The majority of federal cases which have considered the problem hold, in effect, that if rule 32(a)(2) is violated, the defendant is automatically entitled to a late appeal. Thus, in United States v. Benthien (1st Cir.1970) 434 F.2d 1031, 1032, the court held that a defendant who had not been advised of his right to appeal was automatically entitled to relief under 28 U.S.C., section 2255, and that such relief was available ‘without regard to whether or not the defendant had obtained knowledge of his rights from some other source.’ The relief granted was simply to restore the defendant's right of appeal and to direct the district court clerk to file the necessary notice of appeal. The same result was reached, less directly, in Paige v. United States (4th Cir.1971) 443 F.2d 781, 782, where it was held that failure to comply with rule 32(a)(2) ‘requires a remand for resentencing and reinstatement of the right to appeal.’ (See also Nance v. United States (7th Cir.1970) 422 F.2d 590; United States v. Smith (6th Cir.1967) 387 F.2d 268, 270—271; Hannigan v. United States (10th Cir.1965) 341 F.2d 587.) An extreme case was Krik v. United States (7th Cir.1971) 447 F.2d 749, where a defendant, not advised under rule 32(a)(2), nevertheless filed a notice of appeal through counsel. The appeal was later dismissed when no record was filed. The court refused to assume that the abandonment of the appeal was ‘intelligent and voluntary.’ It interpreted Rodriquez v. United States, Supra, 395 U.S. 327, 331—332, 89 S.Ct. 1715, 23 L.Ed.2d 340, to preclude a factual inquiry into the reasons for the abandonment of the appeal, and ordered the reimposition of sentence with appropriate advice ‘so that there will be an opportunity for a new appeal.’ (Ibid., 447 F.2d p. 751.)
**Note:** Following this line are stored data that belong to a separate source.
-- set-of-list commutes with an injective-on-the-input map
theorem pvSetUpdateMap (f : String → Int) (l s : List String)
    (hinj : ∀ x ∈ s ++ l, ∀ y ∈ s ++ l, f x = f y → x = y) :
    PySem.Set.update (s.map f) (l.map f) = (PySem.Set.update s l).map f := by
  induction l generalizing s with
  | nil => simp [PySem.Set.update]
  | cons x xs ih =>
    simp only [List.map_cons, PySem.Set.update, List.foldl_cons]
    have hmem : PySem.Set.contains (s.map f) (f x) = PySem.Set.contains s x := by
      simp only [PySem.Set.contains, List.contains_eq_mem, List.mem_map, decide_eq_decide]
      constructor
      · rintro ⟨a, ha, hfa⟩
        have : a = x := hinj a (by simp [ha]) x (by simp) hfa
        exact this ▸ ha
      · intro hx; exact ⟨x, hx, rfl⟩
    by_cases hc : PySem.Set.contains s x = true
    · have h1 : PySem.Set.add (s.map f) (f x) = s.map f := by
        simp only [PySem.Set.add]; rw [hmem, hc]; simp
      have h2 : PySem.Set.add s x = s := by simp only [PySem.Set.add]; rw [hc]; simp
      rw [h1, h2]
      exact ih s (fun a ha b hb => hinj a (by
        rcases List.mem_append.mp ha with h | h
        · exact List.mem_append.mpr (Or.inl h)
        · simp [h]) b (by
        rcases List.mem_append.mp hb with h | h
        · exact List.mem_append.mpr (Or.inl h)
        · simp [h]))
    · have hc' : PySem.Set.contains s x = false := by simpa using hc
      have h1 : PySem.Set.add (s.map f) (f x) = (s ++ [x]).map f := by
        simp only [PySem.Set.add]; rw [hmem, hc']; simp
      have h2 : PySem.Set.add s x = s ++ [x] := by simp only [PySem.Set.add]; rw [hc']; simp
      rw [h1, h2]
      exact ih (s ++ [x]) (fun a ha b hb => hinj a (by
        rcases List.mem_append.mp ha with h | h
        · rcases List.mem_append.mp h with h | h
          · exact List.mem_append.mpr (Or.inl h)
          · simp at h; simp [h]
        · simp [h]) b (by
        rcases List.mem_append.mp hb with h | h
        · rcases List.mem_append.mp h with h | h
          · exact List.mem_append.mpr (Or.inl h)
          · simp at h; simp [h]
        · simp [h]))

-- B's rank of a path: its position in the dedup list
def pvRank (up : List String) (p : String) : Int := (((PySem.List.index? up p).getD 0 : Nat) : Int)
Defendant, of course, urges us to follow this line of federal decisions. As noted, however, the circuits are not unanimous on the procedures to be followed if a trial court fails to comply with rule 32(a)(2). Thus, in Chapman v. United States (5th Cir.1972) 469 F.2d 634, 637, the court expressly refused to follow Kirk in an identical situation. Several cases collected in Hoskins v. United States (3d.Cir.1972) 462 F.2d 271, 274, hold that a failure to comply with rule 32(a)(2) at the time of sentencing does not automatically entitle the defendant to a late appeal, at least ‘(w)here notice of the appeal rights is placed on the record in a formal judicial proceeding prior to sentencing and the interval between the proceeding and the sentencing is of a brief enough duration to ensure beyond a reasonable doubt that the notification will be fresh in the mind of the defendant at the time of the sentencing . . ..’ (See also Johnson v. United States (8th Cir.1972) 453 F.2d 1314.)

We are not persuaded that the Judicial Council intended that we are to follow the strict line of federal cases which seemingly would have the effect of automatically entitling an unadvised defendant to a late appeal, however much aware he may have been of his rights, or for however long he may have been of his rights, or for however long he may have slept on them after becoming aware. Again we point to the language of the 1972 Annual Report quoted in In re Benoit, Supra, 10 Cal.3d 72, 84, footnote 12, 109 Cal.Rptr. 785, 514 P.2d 97: The writer's expectation that compliance with rule 250 ‘will serve to rebut’ claims of ignorance does not intimate that nothing but such compliance will do the job.

In summary, it is our view that on a proper allegation of ignorance of his right to appeal, a convicted defendant is entitled to a hearing in an appropriate forum.9 It seems clear, however, that the trial court's failure to comply with rule 250 should put the burden of disproving such ignorance on the People.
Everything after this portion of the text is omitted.